Your objective :: Please quote exactly the opening lines of the data, from the first line to the one where "-- stated objective: alternative" appears.

Content starts

-- pv_equiv track=rewrite | github.com/Shashankk-21/MedAI-HackToFuture3.0 | backend/chatbot.py | _physician_reminder_needed
-- ===== SOURCE A (Python) =====
-- PHYSICIAN_REMINDER_EVERY_N = 3
--
-- def _physician_reminder_needed(history: list, intent: str) -> bool:
--     """
--     Returns True only if:
--     - This is a medical intent AND
--     - The last N assistant messages didn't already include a physician reminder
--     """
--     if intent != "medical":
--         return False
--
--     assistant_turns = [
--         m for m in history if m.get("role") == "assistant"
--     ]
--     recent = assistant_turns[-PHYSICIAN_REMINDER_EVERY_N:]
--     for turn in recent:
--         content = turn.get("content", "").lower()
--         if "consult" in content and "physician" in content:
--             return False
--     return True
-- ===== SOURCE B (Python) =====
-- PHYSICIAN_REMINDER_EVERY_N = 3
--
-- def _physician_reminder_needed(history: list, intent: str) -> bool:
--     if intent != "medical":
--         return False
--     remaining = PHYSICIAN_REMINDER_EVERY_N
--     for m in reversed(history):
--         if m.get("role") == "assistant":
--             content = m.get("content", "").lower()
--             if "consult" in content and "physician" in content:
--                 return False
--             remaining -= 1
--             if remaining == 0:
--                 break
--     return True
-- ===== Notes on version B (the rewrite author's own statement) =====
-- stated objective: alternative
-- what changed: Instead of materialising the full filtered list of assistant turns and slicing its last 3, B walks the history once in reverse with a remaining-counter and stops as soon as the 3rd-last assistant message (or a reminder) is seen, building no intermediate lists.
import Mathlib
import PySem

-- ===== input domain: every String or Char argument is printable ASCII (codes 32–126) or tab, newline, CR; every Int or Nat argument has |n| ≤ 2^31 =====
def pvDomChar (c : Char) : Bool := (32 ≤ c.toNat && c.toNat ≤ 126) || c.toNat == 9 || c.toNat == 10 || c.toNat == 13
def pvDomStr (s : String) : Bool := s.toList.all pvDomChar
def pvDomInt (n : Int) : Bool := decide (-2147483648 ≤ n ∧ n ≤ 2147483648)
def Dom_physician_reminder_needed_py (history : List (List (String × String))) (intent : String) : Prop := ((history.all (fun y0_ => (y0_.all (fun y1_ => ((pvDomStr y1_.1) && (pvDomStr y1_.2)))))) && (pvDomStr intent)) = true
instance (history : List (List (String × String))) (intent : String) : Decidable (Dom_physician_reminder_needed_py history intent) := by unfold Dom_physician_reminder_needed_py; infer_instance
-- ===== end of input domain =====

-- B replaces A's filter-then-slice over the whole history by a single reverse walk with a
-- remaining-counter that stops after the 3rd-last assistant message (objective: alternative).

-- ===== PORT A =====
def pvN : Int := 3  -- PHYSICIAN_REMINDER_EVERY_N

-- the for-loop over `recent` (early return False on a matching turn)
def pvALoop : List (List (String × String)) → Bool
  | [] => true
  | turn :: rest =>
    let content := PySem.Str.lower ((PySem.Dict.ofList turn).getD "content" "")
    if PySem.Str.isIn "consult" content && PySem.Str.isIn "physician" content then false
    else pvALoop rest

def physician_reminder_needed_py (history : List (List (String × String))) (intent : String) : Bool :=
  if intent ≠ "medical" then false
  else
    let assistant_turns := history.filter
      (fun m => (PySem.Dict.ofList m).get? "role" == some "assistant")
    let recent := PySem.List.slice assistant_turns (some (-pvN)) none
    pvALoop recent

-- ===== PORT B =====
-- the reverse walk: counts down `remaining` on each assistant message, breaks at 0
def pvBLoop : List (List (String × String)) → Int → Bool
  | [], _ => true
  | m :: rest, remaining =>
    if (PySem.Dict.ofList m).get? "role" == some "assistant" then
      let content := PySem.Str.lower ((PySem.Dict.ofList m).getD "content" "")
      if PySem.Str.isIn "consult" content && PySem.Str.isIn "physician" content then false
      else if remaining - 1 == 0 then true
      else pvBLoop rest (remaining - 1)
    else pvBLoop rest remaining

def physician_reminder_needed_py_alt (history : List (List (String × String))) (intent : String) : Bool :=
  if intent ≠ "medical" then false
  else pvBLoop history.reverse pvN

-- ===== PRECONDITION & SPEC =====
def Spec_physician_reminder_needed_py (history : List (List (String × String))) (intent : String) (out : Bool) : Prop := out = physician_reminder_needed_py_alt history intent
instance (history : List (List (String × String))) (intent : String) (out : Bool) : Decidable (Spec_physician_reminder_needed_py history intent out) := by unfold Spec_physician_reminder_needed_py; infer_instance

-- ===== CLAIM (what is proved, stated in full; the proofs are below) =====
def Claim_equal_physician_reminder_needed_py : Prop := ∀ (history : List (List (String × String))) (intent : String), Dom_physician_reminder_needed_py history intent → Spec_physician_reminder_needed_py history intent (physician_reminder_needed_py history intent)

-- ===== LEMMAS AND PROOFS =====

def pvIsAsst (m : List (String × String)) : Bool :=
  (PySem.Dict.ofList m).get? "role" == some "assistant"

def pvMatched (m : List (String × String)) : Bool :=
  let content := PySem.Str.lower ((PySem.Dict.ofList m).getD "content" "")
  PySem.Str.isIn "consult" content && PySem.Str.isIn "physician" content

theorem pvALoop_eq_any (l : List (List (String × String))) :
    pvALoop l = !(l.any pvMatched) := by
  induction l with
  | nil => rfl
  | cons t rest ih =>
    show (if pvMatched t = true then false else pvALoop rest) = !((t :: rest).any pvMatched)
    by_cases hm : pvMatched t = true <;> simp [hm, ih]

theorem pvBLoop_eq_any (l : List (List (String × String))) (k : Int) (hk : 1 ≤ k) :
    pvBLoop l k = !(((l.filter pvIsAsst).take k.toNat).any pvMatched) := by
  induction l generalizing k with
  | nil => simp [pvBLoop]
  | cons m rest ih =>
    show (if pvIsAsst m = true then
            (if pvMatched m = true then false
             else if (k - 1 == 0) = true then true else pvBLoop rest (k - 1))
          else pvBLoop rest k)
        = !((((m :: rest).filter pvIsAsst).take k.toNat).any pvMatched)
    by_cases ha : pvIsAsst m = true
    · rw [if_pos ha, List.filter_cons_of_pos ha]
      have hkt : k.toNat = (k.toNat - 1) + 1 := by omega
      rw [hkt, List.take_succ_cons, List.any_cons]
      by_cases hm : pvMatched m = true
      · simp [hm]
      · rw [if_neg hm]
        simp only [Bool.not_eq_true] at hm
        by_cases h1 : k = 1
        · subst h1; simp [hm]
        · rw [if_neg (by simp; omega)]
          rw [ih (k - 1) (by omega)]
          have h2 : (k - 1).toNat = k.toNat - 1 := by omega
          rw [h2]; simp [hm]
    · simp only [Bool.not_eq_true] at ha
      rw [if_neg (by simp [ha]), List.filter_cons_of_neg (by simp [ha])]
      exact ih k hk

-- ===== VERDICT (by name: the statement is the Claim_ definition above) =====
theorem physician_reminder_needed_py_spec : Claim_equal_physician_reminder_needed_py := by
  intro history intent _
  unfold Spec_physician_reminder_needed_py physician_reminder_needed_py physician_reminder_needed_py_alt
  by_cases hi : intent = "medical"
  · simp only [hi, ne_eq, not_true_eq_false, if_false]
    rw [pvBLoop_eq_any _ pvN (by norm_num [pvN])]
    rw [pvALoop_eq_any]
    have hslice : PySem.List.slice (history.filter (fun m => (PySem.Dict.ofList m).get? "role" == some "assistant")) (some (-pvN)) none
        = (history.filter pvIsAsst).drop ((history.filter pvIsAsst).length - 3) := by
      show PySem.List.slice (history.filter pvIsAsst) (some (-(3:Int))) none = _
      exact PySem.List.slice_from_neg_natCast _ 3 (by norm_num)
    rw [hslice]
    have hfr : history.reverse.filter pvIsAsst = (history.filter pvIsAsst).reverse := by
      simp [List.filter_reverse]
    rw [hfr]
    have hN : pvN.toNat = 3 := by decide
    rw [hN]
    rw [List.take_reverse]
    simp
  · simp [hi]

Content ends

Result below ::
-- pv_equiv track=rewrite | github.com/Shashankk-21/MedAI-HackToFuture3.0 | backend/chatbot.py | _physician_reminder_needed
-- ===== SOURCE A (Python) =====
-- PHYSICIAN_REMINDER_EVERY_N = 3
--
-- def _physician_reminder_needed(history: list, intent: str) -> bool:
--     """
--     Returns True only if:
--     - This is a medical intent AND
--     - The last N assistant messages didn't already include a physician reminder
--     """
--     if intent != "medical":
--         return False
--
--     assistant_turns = [
--         m for m in history if m.get("role") == "assistant"
--     ]
--     recent = assistant_turns[-PHYSICIAN_REMINDER_EVERY_N:]
--     for turn in recent:
--         content = turn.get("content", "").lower()
--         if "consult" in content and "physician" in content:
--             return False
--     return True
-- ===== SOURCE B (Python) =====
-- PHYSICIAN_REMINDER_EVERY_N = 3
--
-- def _physician_reminder_needed(history: list, intent: str) -> bool:
--     if intent != "medical":
--         return False
--     remaining = PHYSICIAN_REMINDER_EVERY_N
--     for m in reversed(history):
--         if m.get("role") == "assistant":
--             content = m.get("content", "").lower()
--             if "consult" in content and "physician" in content:
--                 return False
--             remaining -= 1
--             if remaining == 0:
--                 break
--     return True
-- ===== Notes on version B (the rewrite author's own statement) =====
-- stated objective: alternative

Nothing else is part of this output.